Stored items:
=== Begin Enclosure ===

-- pv_equiv track=rewrite | github.com/inclusionAI/AReaL | ablate_data/masking/inference_heir_new.py | _create_masked_attention
-- ===== SOURCE A (Python) =====
-- from typing import List, Dict, Optional, Tuple
--
-- def _create_masked_attention(
--
--     base_mask: List[int],
--     mask_ranges: List[Tuple[int, int]]
-- ) -> List[int]:
--     """
--     Create attention mask by masking specific token ranges.
--
--     Args:
--         base_mask: Base attention mask (usually all 1s)
--         mask_ranges: List of (start, end) tuples to mask
--
--     Returns:
--         Modified attention mask with masked positions set to 0
--     """
--     attention_mask = base_mask.copy()
--     for start, end in mask_ranges:
--         for i in range(start, end):
--             if 0 <= i < len(attention_mask):
--                 attention_mask[i] = 0
--     return attention_mask
-- ===== SOURCE B (Python) =====
-- from typing import List, Tuple
--
-- def _create_masked_attention(
--     base_mask: List[int],
--     mask_ranges: List[Tuple[int, int]]
-- ) -> List[int]:
--     # Difference-array rewrite: mark clamped range boundaries in a dict,
--     # then a single prefix sweep decides which positions are covered.
--     n = len(base_mask)
--     diff = {}
--     for start, end in mask_ranges:
--         s = start if start > 0 else 0
--         e = end if end < n else n
--         if s < e:
--             diff[s] = diff.get(s, 0) + 1
--             diff[e] = diff.get(e, 0) - 1
--     out = []
--     cover = 0
--     for i in range(n):
--         cover += diff.get(i, 0)
--         out.append(0 if cover > 0 else base_mask[i])
--     return out
-- ===== Notes on version B (the rewrite author's own statement) =====
-- stated objective: alternative
-- what changed: A walks every index of every range and zeroes a copy in place; B records clamped range boundaries in a difference dict and decides coverage in one prefix sweep over the mask, never touching individual range indices.
import Mathlib
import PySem

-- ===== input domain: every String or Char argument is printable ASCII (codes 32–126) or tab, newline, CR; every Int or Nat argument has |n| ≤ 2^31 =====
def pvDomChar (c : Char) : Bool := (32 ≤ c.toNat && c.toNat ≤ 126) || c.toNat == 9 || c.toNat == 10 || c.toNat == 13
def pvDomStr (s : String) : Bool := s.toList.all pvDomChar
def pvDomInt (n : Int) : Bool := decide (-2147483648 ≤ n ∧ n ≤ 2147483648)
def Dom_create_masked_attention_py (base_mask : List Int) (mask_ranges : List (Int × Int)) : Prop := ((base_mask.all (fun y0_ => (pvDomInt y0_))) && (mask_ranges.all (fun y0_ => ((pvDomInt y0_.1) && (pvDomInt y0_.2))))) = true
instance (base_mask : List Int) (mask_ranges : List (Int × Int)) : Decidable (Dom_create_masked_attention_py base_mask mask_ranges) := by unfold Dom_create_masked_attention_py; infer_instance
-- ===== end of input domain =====

-- B replaces A's mutate-a-copy, walk-every-range-index loops by a difference dict of
-- clamped range boundaries plus one prefix sweep over the mask (objective: alternative).
-- ===== PORT A =====
-- inner loop body of A: 'if 0 <= i < len(attention_mask): attention_mask[i] = 0'
def pvA_inner (am : List Int) (i : Int) : List Int :=
  if 0 ≤ i ∧ i < (am.length : Int) then am.set i.toNat 0 else am

def create_masked_attention_py (base_mask : List Int) (mask_ranges : List (Int × Int)) : List Int :=
  mask_ranges.foldl (fun attention_mask se =>
    (PySem.List.pyRange se.1 se.2 1).foldl pvA_inner attention_mask) base_mask

-- ===== PORT B =====
-- loop body of B's first loop: clamp the range and mark its boundaries in the diff dict
def pvB_mark (n : Int) (d : PySem.Dict Int Int) (se : Int × Int) : PySem.Dict Int Int :=
  let s := if se.1 > 0 then se.1 else 0
  let e := if se.2 < n then se.2 else n
  if s < e then
    let d1 := d.insert s (d.getD s 0 + 1)
    d1.insert e (d1.getD e 0 - 1)
  else d

def create_masked_attention_py_alt (base_mask : List Int) (mask_ranges : List (Int × Int)) : List Int :=
  let n : Int := base_mask.length
  let diff := mask_ranges.foldl (pvB_mark n) PySem.Dict.empty
  ((PySem.List.pyRange 0 n 1).foldl (fun (st : List Int × Int) i =>
      let cover := st.2 + diff.getD i 0
      (st.1 ++ [if cover > 0 then 0 else PySem.List.pyGetD base_mask i 0], cover)) ([], 0)).1

-- ===== PRECONDITION & SPEC =====
def Spec_create_masked_attention_py (base_mask : List Int) (mask_ranges : List (Int × Int)) (out : List Int) : Prop := out = create_masked_attention_py_alt base_mask mask_ranges
instance (base_mask : List Int) (mask_ranges : List (Int × Int)) (out : List Int) : Decidable (Spec_create_masked_attention_py base_mask mask_ranges out) := by unfold Spec_create_masked_attention_py; infer_instance

-- ===== CLAIM (what is proved, stated in full; the proofs are below) =====
def Claim_equal_create_masked_attention_py : Prop := ∀ (base_mask : List Int) (mask_ranges : List (Int × Int)), Dom_create_masked_attention_py base_mask mask_ranges → Spec_create_masked_attention_py base_mask mask_ranges (create_masked_attention_py base_mask mask_ranges)

-- ===== LEMMAS AND PROOFS =====

-- identity mapIdx
theorem pv_mapIdx_if_false (l : List Int) (c : Nat → Prop) [DecidablePred c]
    (h : ∀ j, ¬ c j) : l.mapIdx (fun j x => if c j then 0 else x) = l := by
  apply List.ext_getElem
  · simp
  · intro j h1 h2
    simp [List.getElem_mapIdx, h j]

theorem pv_range_fold (t : Nat) : ∀ (a e : Int) (am : List Int), (e - a).toNat = t →
    (PySem.List.pyRange a e 1).foldl pvA_inner am
      = am.mapIdx (fun j x => if a ≤ (j : Int) ∧ (j : Int) < e then 0 else x) := by
  induction t with
  | zero =>
    intro a e am ht
    have he : e ≤ a := by omega
    rw [PySem.List.pyRange_one_eq_nil he]
    rw [pv_mapIdx_if_false]
    · rfl
    · intro j; omega
  | succ t ih =>
    intro a e am ht
    have hlt : a < e := by omega
    rw [PySem.List.pyRange_one_cons hlt, List.foldl_cons,
        ih (a+1) e (pvA_inner am a) (by omega)]
    by_cases hb : 0 ≤ a ∧ a < (am.length : Int)
    · have hset : pvA_inner am a = am.set a.toNat 0 := by
        unfold pvA_inner; rw [if_pos hb]
      rw [hset]
      apply List.ext_getElem
      · simp
      · intro j hj1 hj2
        have hjlen : j < am.length := by simpa using hj2
        have hjset : j < (am.set a.toNat 0).length := by simpa using hjlen
        simp only [List.getElem_mapIdx, List.getElem_set]
        by_cases hja : a.toNat = j
        · have h1 : a ≤ (j : Int) ∧ (j : Int) < e := by omega
          rw [if_pos h1, if_pos hja]
          split_ifs <;> rfl
        · have hja' : (j : Int) ≠ a := by omega
          rw [if_neg hja]
          have heq : ((a + 1 ≤ (j:Int) ∧ (j:Int) < e)) ↔ ((a ≤ (j:Int) ∧ (j:Int) < e)) := by omega
          simp only [heq]
    · have hset : pvA_inner am a = am := by
        unfold pvA_inner; rw [if_neg hb]
      rw [hset]
      apply List.ext_getElem
      · simp
      · intro j hj1 hj2
        have hjlen : j < am.length := by simpa using hj2
        simp only [List.getElem_mapIdx]
        have heq : ((a + 1 ≤ (j:Int) ∧ (j:Int) < e)) ↔ ((a ≤ (j:Int) ∧ (j:Int) < e)) := by omega
        simp only [heq]

theorem pv_main (mask_ranges : List (Int × Int)) : ∀ (am : List Int),
    mask_ranges.foldl (fun attention_mask se =>
        (PySem.List.pyRange se.1 se.2 1).foldl pvA_inner attention_mask) am
      = am.mapIdx (fun j x =>
          if mask_ranges.any (fun se => decide (se.1 ≤ (j : Int) ∧ (j : Int) < se.2)) then 0 else x) := by
  induction mask_ranges with
  | nil =>
    intro am
    simp only [List.foldl_nil, List.any_nil]
    apply Eq.symm
    apply List.ext_getElem
    · simp
    · intro j h1 h2
      simp [List.getElem_mapIdx]
  | cons se rs ih =>
    intro am
    rw [List.foldl_cons, ih,
        pv_range_fold (se.2 - se.1).toNat se.1 se.2 am rfl]
    apply List.ext_getElem
    · simp
    · intro j hj1 hj2
      simp only [List.getElem_mapIdx, List.any_cons]
      by_cases h1 : se.1 ≤ (j : Int) ∧ (j : Int) < se.2
      · simp [h1]
      · simp only [decide_eq_false h1, if_neg h1, Bool.false_or]

-- ===== B-side lemmas =====
-- prefix sum of the diff dict over positions 0..m-1
def pvS (d : PySem.Dict Int Int) (m : Nat) : Int :=
  ((List.range m).map (fun p => d.getD (p : Int) 0)).sum

theorem pvS_succ (d : PySem.Dict Int Int) (m : Nat) :
    pvS d (m + 1) = pvS d m + d.getD (m : Int) 0 := by
  simp [pvS, List.range_succ]

theorem pvS_insert (d : PySem.Dict Int Int) (k v : Int) (m : Nat) :
    pvS (d.insert k v) m = pvS d m + (if 0 ≤ k ∧ k < (m : Int) then v - d.getD k 0 else 0) := by
  induction m with
  | zero =>
    have : ¬ (0 ≤ k ∧ k < ((0 : Nat) : Int)) := by omega
    simp [pvS, this]
  | succ m ih =>
    rw [pvS_succ, pvS_succ, ih, PySem.Dict.getD_insert]
    by_cases hk : ((m : Int)) = k
    · subst hk
      have h1 : ¬ ((0:Int) ≤ (m:Int) ∧ (m:Int) < (m:Int)) := by omega
      have h2 : (0:Int) ≤ (m:Int) ∧ (m:Int) < ((m:Nat) + 1 : Nat) := by push_cast; omega
      rw [if_pos rfl, if_neg h1, if_pos (by exact_mod_cast h2)]
      ring
    · rw [if_neg hk]
      have : ((0 ≤ k ∧ k < ((m+1 : Nat) : Int))) ↔ ((0 ≤ k ∧ k < (m : Int))) := by
        push_cast; omega
      rw [if_congr this rfl rfl]
      ring

theorem pvS_mark (n : Int) (d : PySem.Dict Int Int) (se : Int × Int) (i : Nat)
    (hi : (i : Int) < n) :
    pvS (pvB_mark n d se) (i + 1)
      = pvS d (i + 1) + (if se.1 ≤ (i : Int) ∧ (i : Int) < se.2 then 1 else 0) := by
  unfold pvB_mark
  by_cases hse : (if se.1 > 0 then se.1 else 0) < (if se.2 < n then se.2 else n)
  · rw [if_pos hse]
    rw [pvS_insert, pvS_insert, PySem.Dict.getD_insert]
    split_ifs with h1 h2 h3 h4 h5 h6 h7 <;> push_cast <;> omega
  · rw [if_neg hse]
    have : ¬ (se.1 ≤ (i : Int) ∧ (i : Int) < se.2) := by
      split_ifs at hse <;> omega
    rw [if_neg this]
    ring

theorem pvS_fold (n : Int) (rs : List (Int × Int)) (i : Nat) (hi : (i : Int) < n) :
    ∀ d : PySem.Dict Int Int,
    pvS (rs.foldl (pvB_mark n) d) (i + 1)
      = pvS d (i + 1) + ((rs.countP (fun se => decide (se.1 ≤ (i : Int) ∧ (i : Int) < se.2)) : Nat) : Int) := by
  induction rs with
  | nil => intro d; simp
  | cons se rs ih =>
    intro d
    rw [List.foldl_cons, ih, pvS_mark n d se i hi, List.countP_cons]
    by_cases h : se.1 ≤ (i : Int) ∧ (i : Int) < se.2
    · rw [if_pos h]
      simp only [decide_eq_true h, if_true]
      push_cast; ring
    · rw [if_neg h]
      simp only [decide_eq_false h, Bool.false_eq_true, if_false]
      push_cast; ring

theorem pvS_empty (m : Nat) : pvS (PySem.Dict.empty : PySem.Dict Int Int) m = 0 := by
  induction m with
  | zero => simp [pvS]
  | succ m ih =>
    rw [pvS_succ, ih, PySem.Dict.getD_empty]
    ring

-- the prefix sweep unrolled: after m steps the output lists the first m decisions and cover = pvS diff m
theorem pvB_sweep (base_mask : List Int) (diff : PySem.Dict Int Int) (m : Nat) :
    (PySem.List.pyRange 0 (m : Int) 1).foldl (fun (st : List Int × Int) i =>
        let cover := st.2 + diff.getD i 0
        (st.1 ++ [if cover > 0 then 0 else PySem.List.pyGetD base_mask i 0], cover)) ([], 0)
      = ((List.range m).map (fun j =>
            if pvS diff (j + 1) > 0 then 0 else PySem.List.pyGetD base_mask (j : Int) 0),
         pvS diff m) := by
  induction m with
  | zero => simp [PySem.List.pyRange_zero_nat, pvS]
  | succ m ih =>
    have hm : ((m : Int)) + 1 = ((m + 1 : Nat) : Int) := by push_cast; ring
    rw [← hm, PySem.List.pyRange_one_succ_right (by positivity), List.foldl_append, ih]
    simp only [List.foldl_cons, List.foldl_nil, List.range_succ, List.map_append,
      List.map_cons, List.map_nil]
    apply Prod.ext
    · simp only [List.append_cancel_left_eq]
      rw [← pvS_succ]
    · simp only
      rw [← pvS_succ]

-- ===== VERDICT =====
theorem create_masked_attention_py_spec : Claim_equal_create_masked_attention_py := by
  intro base_mask mask_ranges _
  unfold Spec_create_masked_attention_py create_masked_attention_py create_masked_attention_py_alt
  rw [pv_main mask_ranges base_mask]
  simp only []
  rw [pvB_sweep base_mask (mask_ranges.foldl (pvB_mark (base_mask.length : Int)) PySem.Dict.empty) base_mask.length]
  apply List.ext_getElem
  · simp
  · intro j hj1 hj2
    have hjlen : j < base_mask.length := by simpa using hj1
    simp only [List.getElem_mapIdx, List.getElem_map, List.getElem_range]
    rw [pvS_fold (base_mask.length : Int) mask_ranges j (by exact_mod_cast hjlen), pvS_empty]
    rw [PySem.List.pyGetD_natCast, List.getD_eq_getElem?_getD, List.getElem?_eq_getElem hjlen]
    by_cases h : mask_ranges.any (fun se => decide (se.1 ≤ (j : Int) ∧ (j : Int) < se.2)) = true
    · rw [if_pos h]
      have : 0 < mask_ranges.countP (fun se => decide (se.1 ≤ (j : Int) ∧ (j : Int) < se.2)) := by
        rw [List.countP_pos_iff]
        simpa [List.any_eq_true] using h
      rw [if_pos (by push_cast; omega)]
    · rw [if_neg h]
      have hc0 : mask_ranges.countP (fun se => decide (se.1 ≤ (j : Int) ∧ (j : Int) < se.2)) = 0 := by
        rw [List.countP_eq_zero]
        intro se hse
        by_contra hc
        exact h (List.any_eq_true.mpr ⟨se, hse, by simpa using hc⟩)
      rw [hc0]
      simp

=== End Enclosure ===

All lines of the records above that contain the word "this" are to be copied out.

> [Result of the task]:
    simp [pvS, this]
      rw [if_congr this rfl rfl]
    rw [if_neg this]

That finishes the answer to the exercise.